3.2. Model Specification

Extending our prior work [16], we consider air pollution monitoring through a sensor network capable of mobility. A mobile air quality sensor traverses a geographic region containing both areas of normal background air quality and zones with elevated pollution levels. The sensor is equipped to detect a specific pollutant and generates a message upon each significant detection event. The message generation process is modeled as a Poisson process, where the transmission rate is a function of the sensor’s location. Specifically, the message generation rate

λ_{1}

is low when the sensor is outside the polluted zone, but it switches to a higher rate

λ_{2}

(

λ_{1} < λ_{2}

) upon entering the polluted area. The Poisson distribution is a foundational model for data transmission and event count analysis in diverse systems including communication networks. For example, in a typical scenario, the time to detect a critical event with a reusable mobile air quality sensor follows an exponential distribution [16]. The parameter

μ

of this distribution is determined by the specific characteristics of the sensor, including its mobility and performance. Consequently, the number of critical events detected within a fixed time interval, T, is described by a Poisson distribution with a rate parameter

λ = μ T

. The probability of observing exactly t events in this interval is given by the Poisson pmf:

P (ξ = t) = \frac{λ^{t}}{t!} e^{- λ},

(2)

here

ξ

is a random variable representing the number of events.
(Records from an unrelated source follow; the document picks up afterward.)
-- pv_equiv track=rewrite | github.com/rishavroy1264bitmesra/sample_code | validators/subheading_validator.py | check_if_has_specialchar
-- ===== SOURCE A (Python) =====
-- SPECIAL_CHARS = ['.', ':']
--
-- def check_if_has_specialchar(text):
--     break_point = 0
--     for index, character in enumerate(text):
--         if index > 70:
--             break
--         else:
--             if (character in SPECIAL_CHARS) and index > 4:
--                 break_point = index
--     if len(text) > break_point and break_point > 5:
--         return break_point
--     else:
--         return -1
-- ===== SOURCE B (Python) =====
-- SPECIAL_CHARS = ['.', ':']
--
-- def check_if_has_specialchar(text):
--     # scan backwards from the capped end; first hit is the last special index
--     for i in range(min(len(text) - 1, 70), 5, -1):
--         if text[i] in SPECIAL_CHARS:
--             return i
--     return -1
-- ===== Notes on version B (the rewrite author's own statement) =====
-- stated objective: alternative
-- what changed: B scans backwards from min(len(text)-1,70) and returns the first (i.e. maximal) special-char index > 5 immediately, instead of A's forward full scan that keeps the last match and applies the final guard.
import Mathlib
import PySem

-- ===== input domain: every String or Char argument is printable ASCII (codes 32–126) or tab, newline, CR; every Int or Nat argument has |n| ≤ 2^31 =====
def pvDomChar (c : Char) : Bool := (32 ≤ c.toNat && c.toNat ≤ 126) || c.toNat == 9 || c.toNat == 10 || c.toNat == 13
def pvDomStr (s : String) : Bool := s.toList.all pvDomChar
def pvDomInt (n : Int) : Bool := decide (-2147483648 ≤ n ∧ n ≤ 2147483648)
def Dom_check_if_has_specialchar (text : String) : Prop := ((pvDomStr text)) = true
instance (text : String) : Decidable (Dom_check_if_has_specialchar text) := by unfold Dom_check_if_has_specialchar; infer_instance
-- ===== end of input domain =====

-- B replaces A's forward scan (keep last match, then guard) by a backward scan from
-- min(len-1,70) that returns the first special index > 5 it meets; return value only.

def SPECIAL_CHARS : List Char := ['.', ':']

-- ===== PORT A =====
-- the 'for index, character in enumerate(text)' loop, with the 'index > 70: break'
def aLoop (l : List Char) (i : Nat) (bp : Int) : Int :=
  match l with
  | [] => bp
  | c :: rest =>
    if i > 70 then bp
    else aLoop rest (i + 1) (if c ∈ SPECIAL_CHARS ∧ i > 4 then (i : Int) else bp)

def check_if_has_specialchar (text : String) : Int :=
  let bp := aLoop text.toList 0 0
  if (text.toList.length : Int) > bp ∧ bp > 5 then bp else -1

-- ===== PORT B =====
-- 'for i in range(min(len(text)-1,70), 5, -1)' as a downward recursion; the index is
-- always in range there, so the .getD ' ' default is never used.
def bGo (cs : List Char) (i : Int) : Int :=
  if i ≤ 5 then -1
  else if (PySem.List.pyGet? cs i).getD ' ' ∈ SPECIAL_CHARS then i
  else bGo cs (i - 1)
termination_by (i - 5).toNat
decreasing_by omega

def check_if_has_specialchar_alt (text : String) : Int :=
  bGo text.toList (min ((text.toList.length : Int) - 1) 70)

-- ===== PRECONDITION & SPEC =====
def Spec_check_if_has_specialchar (text : String) (out : Int) : Prop := out = check_if_has_specialchar_alt text
instance (text : String) (out : Int) : Decidable (Spec_check_if_has_specialchar text out) := by unfold Spec_check_if_has_specialchar; infer_instance

-- ===== CLAIM (what is proved, stated in full; the proofs are below) =====
def Claim_equal_check_if_has_specialchar : Prop := ∀ (text : String), Dom_check_if_has_specialchar text → Spec_check_if_has_specialchar text (check_if_has_specialchar text)

-- ===== LEMMAS AND PROOFS =====

theorem bGo_le_five (cs : List Char) (i : Int) (h : i ≤ 5) : bGo cs i = -1 := by
  unfold bGo; simp [h]

-- loop invariant: the normalised accumulator equals B's backward scan over the
-- already-visited prefix, and the accumulator is 0 or a real index ≥ 5
theorem aLoop_inv (cs : List Char) : ∀ (l : List Char) (i : Nat) (bp : Int),
    l = cs.drop i → i ≤ cs.length →
    (bp = 0 ∨ (5 ≤ bp ∧ bp < cs.length)) →
    (if bp > 5 then bp else -1) = bGo cs (min ((i : Int) - 1) 70) →
    (aLoop l i bp = 0 ∨ (5 ≤ aLoop l i bp ∧ aLoop l i bp < cs.length)) ∧
      (if aLoop l i bp > 5 then aLoop l i bp else -1)
        = bGo cs (min ((cs.length : Int) - 1) 70) := by
  intro l
  induction l with
  | nil =>
    intro i bp hdrop hle hbp hnorm
    have : i = cs.length := le_antisymm hle (by
      by_contra h
      have := List.drop_eq_nil_iff.mp hdrop.symm
      omega)
    subst this
    simpa [aLoop] using ⟨hbp, hnorm⟩
  | cons c rest ih =>
    intro i bp hdrop hle hbp hnorm
    have hlen : i < cs.length := by
      by_contra h
      have : cs.drop i = [] := List.drop_eq_nil_iff.mpr (by omega)
      rw [this] at hdrop; simp at hdrop
    by_cases hbreak : i > 70
    · -- break: both sides are bGo cs 70
      have h70 : min ((i : Int) - 1) 70 = 70 := by omega
      have h70' : min ((cs.length : Int) - 1) 70 = 70 := by omega
      simp only [aLoop, if_pos hbreak]
      rw [h70] at hnorm
      exact ⟨hbp, by rw [h70']; exact hnorm⟩
    · simp only [aLoop, if_neg hbreak]
      have hrest : rest = cs.drop (i + 1) := by
        have := congrArg (List.drop 1) hdrop
        simpa [List.drop_drop, Nat.add_comm] using this
      have hget : PySem.List.pyGet? cs (i : Int) = some c := by
        have h0 : cs[i]? = some c := by
          simpa [← hdrop] using (List.getElem?_drop : (cs.drop i)[0]? = cs[i + 0]?).symm
        simpa [PySem.List.pyGet?_natCast] using h0
      apply ih (i + 1) _ hrest (by omega)
      · by_cases hc : c ∈ SPECIAL_CHARS ∧ i > 4
        · rw [if_pos hc]; right; constructor <;> [exact_mod_cast hc.2; exact_mod_cast hlen]
        · rw [if_neg hc]; exact hbp
      · have hpush : min (((i + 1 : Nat) : Int) - 1) 70 = (i : Int) := by push_cast; omega
        rw [hpush]
        by_cases hc : c ∈ SPECIAL_CHARS ∧ i > 4
        · rw [if_pos hc]
          by_cases h5 : (i : Int) > 5
          · rw [if_pos h5]
            rw [bGo, if_neg (by omega), hget]
            simp [hc.1]
          · -- i = 5: bGo cs 5 = -1
            rw [if_neg h5, bGo_le_five cs _ (by omega)]
        · rw [if_neg hc]
          by_cases h5 : (i : Int) ≤ 5
          · rw [bGo_le_five cs _ h5, hnorm, bGo_le_five cs _ (by omega)]
          · rw [bGo, if_neg h5, hget]
            have hcnot : c ∉ SPECIAL_CHARS := by
              intro hmem; exact hc ⟨hmem, by omega⟩
            simp only [Option.getD_some, hcnot]
            rw [hnorm]
            congr 1
            omega

theorem check_if_has_specialchar_spec : Claim_equal_check_if_has_specialchar := by
  intro text _
  unfold Spec_check_if_has_specialchar check_if_has_specialchar check_if_has_specialchar_alt
  set cs := text.toList with hcs
  have h := aLoop_inv cs cs 0 0 (by simp) (by omega) (Or.inl rfl)
    (by rw [bGo_le_five cs _ (by omega)]; norm_num)
  set r := aLoop cs 0 0 with hr
  rcases h with ⟨hrange, hnorm⟩
  by_cases h5 : r > 5
  · have hlt : r < cs.length := by rcases hrange with h | h; omega; exact h.2
    rw [if_pos ⟨hlt, h5⟩, ← hnorm, if_pos h5]
  · rw [if_neg (by intro h; exact h5 h.2), ← hnorm, if_neg h5]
3.3. Refinement of EM Clustering

In the context of air quality monitoring, we consider the problem of distinguishing between regular background activity and air pollution events based on the number of alerts,

x_{i}

, recorded by a sensor over a fixed time interval. The observed dataset

X

, represents the count of alerts from all sensors in the monitoring area. We model these data as a mixture of two Poisson distributions, where the first component (

k = 1

), parameterized by

λ_{1}

, models the low-rate Poisson process of normal background activity, and the second component (

k = 2

), parameterized by

λ_{2}

(where

λ_{2}

>

λ_{1}

), models the high-rate process of alert generation characteristic of a pollution event. This approach accounts for the fundamental uncertainty in attributing any individual observation with a high count to either a rare extreme value in the normal state or to a genuine pollution incident. The primary goal of applying the EM algorithm is to compute the responsibility for each sensor reading based on the estimated parameters (the mixing probabilities

π, 1 - π

and the rates

λ_{1}

,

λ_{2}

) thereby allowing each sensor’s reading to be probabilistically classified as either originating from a “polluted zone” or from the “normal state.” The properties of the Poisson distribution allow the update equations for the EM algorithm to be derived in a closed analytical form.

Therefore, we consider a mixture of two Poisson distributions parameterized by a mixing probability

π

, such that an observation belongs to class 1 with probability

π

and to class 2 with probability

1 - π

. Following the structure of the general mixture model in (2), the specific probability mass function for a single data point

x_{i}

under a two-component Poisson mixture model is defined as

p (x_{i} | π, λ_{1}, λ_{2}) = π \frac{{(λ_{1})}^{x_{i}}}{x_{i}!} e^{- λ_{1}} + (1 - π) \frac{{(λ_{2})}^{x_{i}}}{x_{i}!} e^{- λ_{2}}

(2)

where

Θ = \{π, 1 - π, λ_{1}, λ_{2}\}

.

Substituting the Poisson probability mass function (12) into the responsibility formula and simplifying, we obtain the responsibility of cluster 1

γ_{i, 1} = \frac{\hat{π} e^{- {\hat{λ}}_{1}} {({\hat{λ}}_{1})}^{x_{i}}}{\hat{π} e^{- {\hat{λ}}_{1}} {({\hat{λ}}_{1})}^{x_{i}} + (1 - \hat{π}) e^{- {\hat{λ}}_{2}} {({\hat{λ}}_{2})}^{x_{i}}}

(5)

The responsibility of cluster 2 is consequently

γ_{i, 2} = 1 - γ_{i, 1}

(5)

From a computational perspective, it is methodologically advantageous to structure the calculations in the following manner:

I_{i} = \frac{1}{γ_{i, 1}} = 1 + (\frac{1}{\hat{π}} - 1) \exp (x_{i} \ln \frac{{\hat{λ}}_{2}}{{\hat{λ}}_{1}} + {\hat{λ}}_{1} - {\hat{λ}}_{2})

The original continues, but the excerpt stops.